- **Data**:
lemma aux_some (ts : List String) : ∀ (st : Int) (s1 s2 s3 s4 s5 s6 s7 s8 : String)
    (r : String × String × String × String × String × String × String × String),
    getTMCharacteristicsAux ts st s1 s2 s3 s4 s5 s6 s7 s8 = some r →
    r = Fchar st s1 s2 s3 s4 s5 s6 s7 s8 (ts.splitOn "END_SECTION") := by
  induction ts with
  | nil =>
    intro st s1 s2 s3 s4 s5 s6 s7 s8 r hr
    simp only [getTMCharacteristicsAux, Option.some.injEq] at hr
    subst hr
    simp [Fchar, List.splitOn, secFrom_single_nil, pvJoinSemi, String.append_empty]
  | cons t rest IH =>
    intro st s1 s2 s3 s4 s5 s6 s7 s8 r hr
    by_cases ht : t = "END_SECTION"
    · subst ht
      rw [getTMCharacteristicsAux, if_pos rfl] at hr
      rw [IH _ _ _ _ _ _ _ _ _ _ hr, splitOn_cons_self]
      simp [Fchar, secFrom_cons_nil]
    · obtain ⟨h, tl, hsp⟩ := List.exists_cons_of_ne_nil (splitOn_ne_nil rest)
      have hsp' : (t :: rest).splitOn "END_SECTION" = (t :: h) :: tl := by
        rw [splitOn_cons_ne t rest ht, hsp]; rfl
      rw [getTMCharacteristicsAux, if_neg ht] at hr
      rw [hsp']
      by_cases h1 : st = 1
      · subst h1
        rw [if_pos rfl] at hr
        rw [IH _ _ _ _ _ _ _ _ _ _ hr, hsp]
        simp only [Fchar, secFrom_cons_cons_eq _ _ _ _ _ (by norm_num : ((1:Nat):Int) = 1),
          secFrom_cons_cons_ne _ _ _ _ _ (by norm_num : ¬((2:Nat):Int) = 1),
          secFrom_cons_cons_ne _ _ _ _ _ (by norm_num : ¬((3:Nat):Int) = 1),
          secFrom_cons_cons_ne _ _ _ _ _ (by norm_num : ¬((4:Nat):Int) = 1),
          secFrom_cons_cons_ne _ _ _ _ _ (by norm_num : ¬((5:Nat):Int) = 1),
          secFrom_cons_cons_ne _ _ _ _ _ (by norm_num : ¬((6:Nat):Int) = 1),
          secFrom_cons_cons_ne _ _ _ _ _ (by norm_num : ¬((7:Nat):Int) = 1),
          secFrom_cons_cons_ne _ _ _ _ _ (by norm_num : ¬((8:Nat):Int) = 1),
          pvJoinSemi, String.append_assoc]
      rw [if_neg h1] at hr
      by_cases h2 : st = 2
      · subst h2
        rw [if_pos rfl] at hr
        by_cases hv2 : s2 = ""
        · subst hv2
          rw [if_pos rfl] at hr
          rw [IH _ _ _ _ _ _ _ _ _ _ hr, hsp]
          simp only [Fchar, secFrom_cons_cons_eq _ _ _ _ _ (by norm_num : ((2:Nat):Int) = 2),
          secFrom_cons_cons_ne _ _ _ _ _ (by norm_num : ¬((1:Nat):Int) = 2),
          secFrom_cons_cons_ne _ _ _ _ _ (by norm_num : ¬((3:Nat):Int) = 2),
          secFrom_cons_cons_ne _ _ _ _ _ (by norm_num : ¬((4:Nat):Int) = 2),
          secFrom_cons_cons_ne _ _ _ _ _ (by norm_num : ¬((5:Nat):Int) = 2),
          secFrom_cons_cons_ne _ _ _ _ _ (by norm_num : ¬((6:Nat):Int) = 2),
          secFrom_cons_cons_ne _ _ _ _ _ (by norm_num : ¬((7:Nat):Int) = 2),
          secFrom_cons_cons_ne _ _ _ _ _ (by norm_num : ¬((8:Nat):Int) = 2),
          List.getLastD_cons]
        · rw [if_neg hv2] at hr
          exact absurd hr (by simp)
      rw [if_neg h2] at hr
      by_cases h3 : st = 3
      · subst h3
        rw [if_pos rfl] at hr
        by_cases hv3 : s3 = ""
        · subst hv3
          rw [if_pos rfl] at hr
          rw [IH _ _ _ _ _ _ _ _ _ _ hr, hsp]
          simp only [Fchar, secFrom_cons_cons_eq _ _ _ _ _ (by norm_num : ((3:Nat):Int) = 3),
          secFrom_cons_cons_ne _ _ _ _ _ (by norm_num : ¬((1:Nat):Int) = 3),
          secFrom_cons_cons_ne _ _ _ _ _ (by norm_num : ¬((2:Nat):Int) = 3),
          secFrom_cons_cons_ne _ _ _ _ _ (by norm_num : ¬((4:Nat):Int) = 3),
          secFrom_cons_cons_ne _ _ _ _ _ (by norm_num : ¬((5:Nat):Int) = 3),
          secFrom_cons_cons_ne _ _ _ _ _ (by norm_num : ¬((6:Nat):Int) = 3),
          secFrom_cons_cons_ne _ _ _ _ _ (by norm_num : ¬((7:Nat):Int) = 3),
          secFrom_cons_cons_ne _ _ _ _ _ (by norm_num : ¬((8:Nat):Int) = 3),
          List.getLastD_cons]
        · rw [if_neg hv3] at hr
          exact absurd hr (by simp)
      rw [if_neg h3] at hr
      by_cases h4 : st = 4
      · subst h4
        rw [if_pos rfl] at hr
        rw [IH _ _ _ _ _ _ _ _ _ _ hr, hsp]
        simp only [Fchar, secFrom_cons_cons_eq _ _ _ _ _ (by norm_num : ((4:Nat):Int) = 4),
          secFrom_cons_cons_ne _ _ _ _ _ (by norm_num : ¬((1:Nat):Int) = 4),
          secFrom_cons_cons_ne _ _ _ _ _ (by norm_num : ¬((2:Nat):Int) = 4),
          secFrom_cons_cons_ne _ _ _ _ _ (by norm_num : ¬((3:Nat):Int) = 4),
          secFrom_cons_cons_ne _ _ _ _ _ (by norm_num : ¬((5:Nat):Int) = 4),
          secFrom_cons_cons_ne _ _ _ _ _ (by norm_num : ¬((6:Nat):Int) = 4),
          secFrom_cons_cons_ne _ _ _ _ _ (by norm_num : ¬((7:Nat):Int) = 4),
          secFrom_cons_cons_ne _ _ _ _ _ (by norm_num : ¬((8:Nat):Int) = 4),
          pvJoinSemi, String.append_assoc]
      rw [if_neg h4] at hr
      by_cases h5 : st = 5
      · subst h5
        rw [if_pos rfl] at hr
        by_cases hv5 : s5 = ""
        · subst hv5
          rw [if_pos rfl] at hr
          rw [IH _ _ _ _ _ _ _ _ _ _ hr, hsp]
          simp only [Fchar, secFrom_cons_cons_eq _ _ _ _ _ (by norm_num : ((5:Nat):Int) = 5),
          secFrom_cons_cons_ne _ _ _ _ _ (by norm_num : ¬((1:Nat):Int) = 5),
          secFrom_cons_cons_ne _ _ _ _ _ (by norm_num : ¬((2:Nat):Int) = 5),
          secFrom_cons_cons_ne _ _ _ _ _ (by norm_num : ¬((3:Nat):Int) = 5),
          secFrom_cons_cons_ne _ _ _ _ _ (by norm_num : ¬((4:Nat):Int) = 5),
          secFrom_cons_cons_ne _ _ _ _ _ (by norm_num : ¬((6:Nat):Int) = 5),
          secFrom_cons_cons_ne _ _ _ _ _ (by norm_num : ¬((7:Nat):Int) = 5),
          secFrom_cons_cons_ne _ _ _ _ _ (by norm_num : ¬((8:Nat):Int) = 5),
          List.getLastD_cons]
        · rw [if_neg hv5] at hr
          exact absurd hr (by simp)
      rw [if_neg h5] at hr
      by_cases h6 : st = 6
      · subst h6
        rw [if_pos rfl] at hr
        by_cases hv6 : s6 = ""
        · subst hv6
          rw [if_pos rfl] at hr
          rw [IH _ _ _ _ _ _ _ _ _ _ hr, hsp]
          simp only [Fchar, secFrom_cons_cons_eq _ _ _ _ _ (by norm_num : ((6:Nat):Int) = 6),
          secFrom_cons_cons_ne _ _ _ _ _ (by norm_num : ¬((1:Nat):Int) = 6),
          secFrom_cons_cons_ne _ _ _ _ _ (by norm_num : ¬((2:Nat):Int) = 6),
          secFrom_cons_cons_ne _ _ _ _ _ (by norm_num : ¬((3:Nat):Int) = 6),
          secFrom_cons_cons_ne _ _ _ _ _ (by norm_num : ¬((4:Nat):Int) = 6),
          secFrom_cons_cons_ne _ _ _ _ _ (by norm_num : ¬((5:Nat):Int) = 6),
          secFrom_cons_cons_ne _ _ _ _ _ (by norm_num : ¬((7:Nat):Int) = 6),
          secFrom_cons_cons_ne _ _ _ _ _ (by norm_num : ¬((8:Nat):Int) = 6),
          List.getLastD_cons]
        · rw [if_neg hv6] at hr
          exact absurd hr (by simp)
      rw [if_neg h6] at hr
      by_cases h7 : st = 7
      · subst h7
        rw [if_pos rfl] at hr
        by_cases hv7 : s7 = ""
        · subst hv7
          rw [if_pos rfl] at hr
          rw [IH _ _ _ _ _ _ _ _ _ _ hr, hsp]
          simp only [Fchar, secFrom_cons_cons_eq _ _ _ _ _ (by norm_num : ((7:Nat):Int) = 7),
          secFrom_cons_cons_ne _ _ _ _ _ (by norm_num : ¬((1:Nat):Int) = 7),
          secFrom_cons_cons_ne _ _ _ _ _ (by norm_num : ¬((2:Nat):Int) = 7),
          secFrom_cons_cons_ne _ _ _ _ _ (by norm_num : ¬((3:Nat):Int) = 7),
          secFrom_cons_cons_ne _ _ _ _ _ (by norm_num : ¬((4:Nat):Int) = 7),
          secFrom_cons_cons_ne _ _ _ _ _ (by norm_num : ¬((5:Nat):Int) = 7),
          secFrom_cons_cons_ne _ _ _ _ _ (by norm_num : ¬((6:Nat):Int) = 7),
          secFrom_cons_cons_ne _ _ _ _ _ (by norm_num : ¬((8:Nat):Int) = 7),
          List.getLastD_cons]
        · rw [if_neg hv7] at hr
          exact absurd hr (by simp)
      rw [if_neg h7] at hr
      by_cases h8 : st = 8
      · subst h8
        rw [if_pos rfl] at hr
        rw [IH _ _ _ _ _ _ _ _ _ _ hr, hsp]
        simp only [Fchar, secFrom_cons_cons_eq _ _ _ _ _ (by norm_num : ((8:Nat):Int) = 8),
          secFrom_cons_cons_ne _ _ _ _ _ (by norm_num : ¬((1:Nat):Int) = 8),
          secFrom_cons_cons_ne _ _ _ _ _ (by norm_num : ¬((2:Nat):Int) = 8),
          secFrom_cons_cons_ne _ _ _ _ _ (by norm_num : ¬((3:Nat):Int) = 8),
          secFrom_cons_cons_ne _ _ _ _ _ (by norm_num : ¬((4:Nat):Int) = 8),
          secFrom_cons_cons_ne _ _ _ _ _ (by norm_num : ¬((5:Nat):Int) = 8),
          secFrom_cons_cons_ne _ _ _ _ _ (by norm_num : ¬((6:Nat):Int) = 8),
          secFrom_cons_cons_ne _ _ _ _ _ (by norm_num : ¬((7:Nat):Int) = 8),
          List.getLastD_cons]
      rw [if_neg h8] at hr
      rw [IH _ _ _ _ _ _ _ _ _ _ hr, hsp]
      simp only [Fchar, secFrom_cons_cons_ne _ _ _ _ _ (by omega : ¬((1:Nat):Int) = st),
        secFrom_cons_cons_ne _ _ _ _ _ (by omega : ¬((2:Nat):Int) = st),
        secFrom_cons_cons_ne _ _ _ _ _ (by omega : ¬((3:Nat):Int) = st),
        secFrom_cons_cons_ne _ _ _ _ _ (by omega : ¬((4:Nat):Int) = st),
        secFrom_cons_cons_ne _ _ _ _ _ (by omega : ¬((5:Nat):Int) = st),
        secFrom_cons_cons_ne _ _ _ _ _ (by omega : ¬((6:Nat):Int) = st),
        secFrom_cons_cons_ne _ _ _ _ _ (by omega : ¬((7:Nat):Int) = st),
        secFrom_cons_cons_ne _ _ _ _ _ (by omega : ¬((8:Nat):Int) = st)]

- **Assigned task**:
Go through the entries and report every line with the string "Fchar".

- **Response below**:
    r = Fchar st s1 s2 s3 s4 s5 s6 s7 s8 (ts.splitOn "END_SECTION") := by
    simp [Fchar, List.splitOn, secFrom_single_nil, pvJoinSemi, String.append_empty]
      simp [Fchar, secFrom_cons_nil]
        simp only [Fchar, secFrom_cons_cons_eq _ _ _ _ _ (by norm_num : ((1:Nat):Int) = 1),
          simp only [Fchar, secFrom_cons_cons_eq _ _ _ _ _ (by norm_num : ((2:Nat):Int) = 2),
          simp only [Fchar, secFrom_cons_cons_eq _ _ _ _ _ (by norm_num : ((3:Nat):Int) = 3),
        simp only [Fchar, secFrom_cons_cons_eq _ _ _ _ _ (by norm_num : ((4:Nat):Int) = 4),
          simp only [Fchar, secFrom_cons_cons_eq _ _ _ _ _ (by norm_num : ((5:Nat):Int) = 5),
          simp only [Fchar, secFrom_cons_cons_eq _ _ _ _ _ (by norm_num : ((6:Nat):Int) = 6),
          simp only [Fchar, secFrom_cons_cons_eq _ _ _ _ _ (by norm_num : ((7:Nat):Int) = 7),
        simp only [Fchar, secFrom_cons_cons_eq _ _ _ _ _ (by norm_num : ((8:Nat):Int) = 8),
      simp only [Fchar, secFrom_cons_cons_ne _ _ _ _ _ (by omega : ¬((1:Nat):Int) = st),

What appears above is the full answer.